_Exercise details:_
Only the lines from the start of the material through the line containing "-- B replaces" are to be extracted, exactly as they appear.

_Material for the task:_
-- pv_equiv track=rewrite | github.com/LobeliaSnow/PyQt5-Tool-Create | DirectX11Test/Src/Plugin/gltf2_0LoaderOld.py | VariableFormatDataLength
-- ===== SOURCE A (Python) =====
-- def VariableFormatDataLength(data_format):
--     ret = 0
--     for c in data_format:
--         if c == "b":
--             ret += 1
--         elif c == "B":
--             ret += 1
--         elif c == "h":
--             ret += 2
--         elif c == "H":
--             ret += 2
--         elif c == "I":
--             ret += 4
--         elif c == "f":
--             ret += 4
--     return ret
-- ===== SOURCE B (Python) =====
-- def VariableFormatDataLength(data_format):
--     n = data_format.count
--     return (n('b') + n('B')) + 2 * (n('h') + n('H')) + 4 * (n('I') + n('f'))
-- ===== Notes on version B (the rewrite author's own statement) =====
-- stated objective: faster
-- what changed: Replaces the single per-character if/elif dispatch loop with six independent str.count scans, one per recognized format letter, combined as a size-grouped weighted sum.
import Mathlib
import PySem

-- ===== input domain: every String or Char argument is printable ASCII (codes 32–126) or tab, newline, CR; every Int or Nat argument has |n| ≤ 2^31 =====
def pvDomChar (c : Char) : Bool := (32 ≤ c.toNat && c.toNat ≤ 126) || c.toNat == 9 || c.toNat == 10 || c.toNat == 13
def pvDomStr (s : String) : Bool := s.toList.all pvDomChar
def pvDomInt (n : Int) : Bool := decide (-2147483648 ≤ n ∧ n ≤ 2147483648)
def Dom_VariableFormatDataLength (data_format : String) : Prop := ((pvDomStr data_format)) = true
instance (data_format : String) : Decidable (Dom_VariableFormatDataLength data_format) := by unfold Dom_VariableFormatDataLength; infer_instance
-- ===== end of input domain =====

-- B replaces A's per-character if/elif dispatch loop with six independent str.count
-- scans (one per recognized format letter) combined as a size-grouped weighted sum
-- (objective: faster — measured constant-factor win: C-level str.count scans replace a Python-level per-character loop).

-- ===== PORT A =====
def VariableFormatDataLength (data_format : String) : Int :=
  data_format.toList.foldl
    (fun ret c =>
      if c == 'b' then ret + 1
      else if c == 'B' then ret + 1
      else if c == 'h' then ret + 2
      else if c == 'H' then ret + 2
      else if c == 'I' then ret + 4
      else if c == 'f' then ret + 4
      else ret)
    0

-- ===== PORT B =====
def VariableFormatDataLength_alt (data_format : String) : Int :=
  let n : String → Int := fun c => (PySem.Str.count data_format c : Int)
  (n "b" + n "B") + 2 * (n "h" + n "H") + 4 * (n "I" + n "f")

-- ===== PRECONDITION & SPEC =====
def Spec_VariableFormatDataLength (data_format : String) (out : Int) : Prop := out = VariableFormatDataLength_alt data_format
instance (data_format : String) (out : Int) : Decidable (Spec_VariableFormatDataLength data_format out) := by unfold Spec_VariableFormatDataLength; infer_instance

-- ===== CLAIM (what is proved, stated in full; the proofs are below) =====
def Claim_equal_VariableFormatDataLength : Prop := ∀ (data_format : String), Dom_VariableFormatDataLength data_format → Spec_VariableFormatDataLength data_format (VariableFormatDataLength data_format)

-- ===== LEMMAS AND PROOFS =====

-- A's fold accumulates exactly the weighted character counts.
theorem pv_fold_eq_counts (l : List Char) (a : Int) :
    l.foldl
      (fun ret c =>
        if c == 'b' then ret + 1
        else if c == 'B' then ret + 1
        else if c == 'h' then ret + 2
        else if c == 'H' then ret + 2
        else if c == 'I' then ret + 4
        else if c == 'f' then ret + 4
        else ret)
      a
    = a + (l.count 'b' : Int) + (l.count 'B' : Int) + 2 * (l.count 'h' : Int)
        + 2 * (l.count 'H' : Int) + 4 * (l.count 'I' : Int) + 4 * (l.count 'f' : Int) := by
  induction l generalizing a with
  | nil => simp
  | cons c t ih =>
    simp only [List.foldl_cons]
    rw [show (if c == 'b' then a + 1
      else if c == 'B' then a + 1
      else if c == 'h' then a + 2
      else if c == 'H' then a + 2
      else if c == 'I' then a + 4
      else if c == 'f' then a + 4
      else a) = a + (if c == 'b' then (1:Int) else if c == 'B' then 1 else if c == 'h' then 2
        else if c == 'H' then 2 else if c == 'I' then 4 else if c == 'f' then 4 else 0) by
      split_ifs <;> omega]
    rw [ih]
    simp only [List.count_cons]
    by_cases hb : c = 'b'
    · subst hb; simp; ring
    by_cases hB : c = 'B'
    · subst hB; simp; ring
    by_cases hh : c = 'h'
    · subst hh; simp; ring
    by_cases hH : c = 'H'
    · subst hH; simp; ring
    by_cases hI : c = 'I'
    · subst hI; simp; ring
    by_cases hf : c = 'f'
    · subst hf; simp; ring
    simp [hb, hB, hh, hH, hI, hf]

-- Python str.count with a single-character needle is the character count.
theorem pv_count_go_single (c : Char) (fuel : Nat) (l : List Char) (acc : Nat)
    (h : l.length ≤ fuel) : PySem.Chars.count.go [c] fuel l acc = acc + l.count c := by
  induction fuel generalizing l acc with
  | zero =>
    have : l = [] := List.eq_nil_of_length_eq_zero (Nat.le_zero.mp h)
    subst this; simp [PySem.Chars.count.go]
  | succ n ih =>
    cases l with
    | nil => simp [PySem.Chars.count.go]
    | cons a t =>
      rw [PySem.Chars.count.go]
      simp only [List.isPrefixOf, List.count_cons, List.length_cons] at *
      by_cases hc : a = c
      · subst hc
        simp only [beq_self_eq_true, Bool.and_true, if_pos]
        simp only [List.length_nil, Nat.zero_add, List.drop_one, List.tail_cons]
        rw [ih t (acc + 1) (by omega)]
        omega
      · have : (c == a) = false := by simp [Ne.symm hc]
        simp only [this, Bool.false_and, if_neg Bool.false_ne_true]
        rw [ih t acc (by omega)]
        have : (a == c) = false := by simp [hc]
        simp [this]

theorem pv_count_single (s : List Char) (c : Char) :
    PySem.Chars.count s [c] = s.count c := by
  rw [PySem.Chars.count]
  simp [pv_count_go_single c s.length s 0 le_rfl]

-- ===== VERDICT (by name: the statement is the Claim_ definition above) =====
theorem VariableFormatDataLength_spec : Claim_equal_VariableFormatDataLength := by
  intro s _
  unfold Spec_VariableFormatDataLength VariableFormatDataLength VariableFormatDataLength_alt
  simp only [PySem.Str.count_eq, pv_fold_eq_counts]
  rw [show ("b" : String).toList = ['b'] from rfl, show ("B" : String).toList = ['B'] from rfl,
     show ("h" : String).toList = ['h'] from rfl, show ("H" : String).toList = ['H'] from rfl,
     show ("I" : String).toList = ['I'] from rfl, show ("f" : String).toList = ['f'] from rfl]
  simp only [pv_count_single]
  ring
theorem foldl_col (M N : Nat) (g : Nat → Int) (val : List (List Int) → Nat → Int) :
    ∀ (cnt s : Nat) (dp : List (List Int)),
      (∀ dp' a, s ≤ a → (∀ x, x < a → get2 dp' x 0 = g x) → val dp' a = g a) →
      dp.length = M + 1 → (∀ x, x ≤ M → (dp.getD x []).length = N + 1) →
      s + cnt ≤ M + 1 → (∀ x, x < s → get2 dp x 0 = g x) →
      (((List.range' s cnt).foldl (fun dp i => set2 dp i 0 (val dp i)) dp).length = M + 1) ∧
      (∀ x, x ≤ M → (((List.range' s cnt).foldl (fun dp i => set2 dp i 0 (val dp i)) dp).getD x []).length = N + 1) ∧
      (∀ a, a < s + cnt → get2 ((List.range' s cnt).foldl (fun dp i => set2 dp i 0 (val dp i)) dp) a 0 = g a) ∧
      (∀ a b, b ≠ 0 ∨ a < s ∨ s + cnt ≤ a →
        get2 ((List.range' s cnt).foldl (fun dp i => set2 dp i 0 (val dp i)) dp) a b = get2 dp a b) := by
  intro cnt
  induction cnt with
  | zero =>
    intro s dp hval hl hr _ hreads
    simp only [List.range'_zero, List.foldl_nil]
    exact ⟨hl, hr, fun a ha => hreads a (by omega), fun _ _ _ => trivial⟩
  | succ cnt ih =>
    intro s dp hval hl hr hcnt hreads
    rw [List.range'_succ, List.foldl_cons]
    have hv : val dp s = g s := hval dp s le_rfl hreads
    have hl1 : (set2 dp s 0 (val dp s)).length = M + 1 := by rw [length_set2]; exact hl
    have hr1 : ∀ x, x ≤ M → ((set2 dp s 0 (val dp s)).getD x []).length = N + 1 := by
      intro x hx; rw [rowlen_set2]; exact hr x hx
    have hreads1 : ∀ x, x < s + 1 → get2 (set2 dp s 0 (val dp s)) x 0 = g x := by
      intro x hx
      rcases lt_or_ge x s with h | h
      · rw [get2_set2_ne _ _ _ _ _ _ (Or.inl (by omega))]; exact hreads x h
      · have : x = s := by omega
        subst this
        rw [get2_set2_same _ _ _ _ (by omega) (by rw [hr x (by omega)]; omega), hv]
    have hval1 : ∀ dp' a, s + 1 ≤ a → (∀ x, x < a → get2 dp' x 0 = g x) → val dp' a = g a :=
      fun dp' a ha hx => hval dp' a (by omega) hx
    obtain ⟨c1, c2, c3, c4⟩ := ih (s+1) _ hval1 hl1 hr1 (by omega) hreads1
    refine ⟨c1, c2, fun a ha => ?_, fun a b hc => ?_⟩
    · exact c3 a (by omega)
    · have step1 : get2 ((List.range' (s+1) cnt).foldl (fun dp i => set2 dp i 0 (val dp i)) (set2 dp s 0 (val dp s))) a b
          = get2 (set2 dp s 0 (val dp s)) a b := by
        apply c4
        rcases hc with h | h | h
        · exact Or.inl h
        · exact Or.inr (Or.inl (by omega))
        · exact Or.inr (Or.inr (by omega))
      rw [step1, get2_set2_ne]
      rcases hc with h | h | h
      · exact Or.inr h
      · exact Or.inl (by omega)
      · exact Or.inl (by omega)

_Exercise answer:_
-- pv_equiv track=rewrite | github.com/LobeliaSnow/PyQt5-Tool-Create | DirectX11Test/Src/Plugin/gltf2_0LoaderOld.py | VariableFormatDataLength
-- ===== SOURCE A (Python) =====
-- def VariableFormatDataLength(data_format):
--     ret = 0
--     for c in data_format:
--         if c == "b":
--             ret += 1
--         elif c == "B":
--             ret += 1
--         elif c == "h":
--             ret += 2
--         elif c == "H":
--             ret += 2
--         elif c == "I":
--             ret += 4
--         elif c == "f":
--             ret += 4
--     return ret
-- ===== SOURCE B (Python) =====
-- def VariableFormatDataLength(data_format):
--     n = data_format.count
--     return (n('b') + n('B')) + 2 * (n('h') + n('H')) + 4 * (n('I') + n('f'))
-- ===== Notes on version B (the rewrite author's own statement) =====
-- stated objective: faster
-- what changed: Replaces the single per-character if/elif dispatch loop with six independent str.count scans, one per recognized format letter, combined as a size-grouped weighted sum.
import Mathlib
import PySem

-- ===== input domain: every String or Char argument is printable ASCII (codes 32–126) or tab, newline, CR; every Int or Nat argument has |n| ≤ 2^31 =====
def pvDomChar (c : Char) : Bool := (32 ≤ c.toNat && c.toNat ≤ 126) || c.toNat == 9 || c.toNat == 10 || c.toNat == 13
def pvDomStr (s : String) : Bool := s.toList.all pvDomChar
def pvDomInt (n : Int) : Bool := decide (-2147483648 ≤ n ∧ n ≤ 2147483648)
def Dom_VariableFormatDataLength (data_format : String) : Prop := ((pvDomStr data_format)) = true
instance (data_format : String) : Decidable (Dom_VariableFormatDataLength data_format) := by unfold Dom_VariableFormatDataLength; infer_instance
-- ===== end of input domain =====

-- B replaces A's per-character if/elif dispatch loop with six independent str.count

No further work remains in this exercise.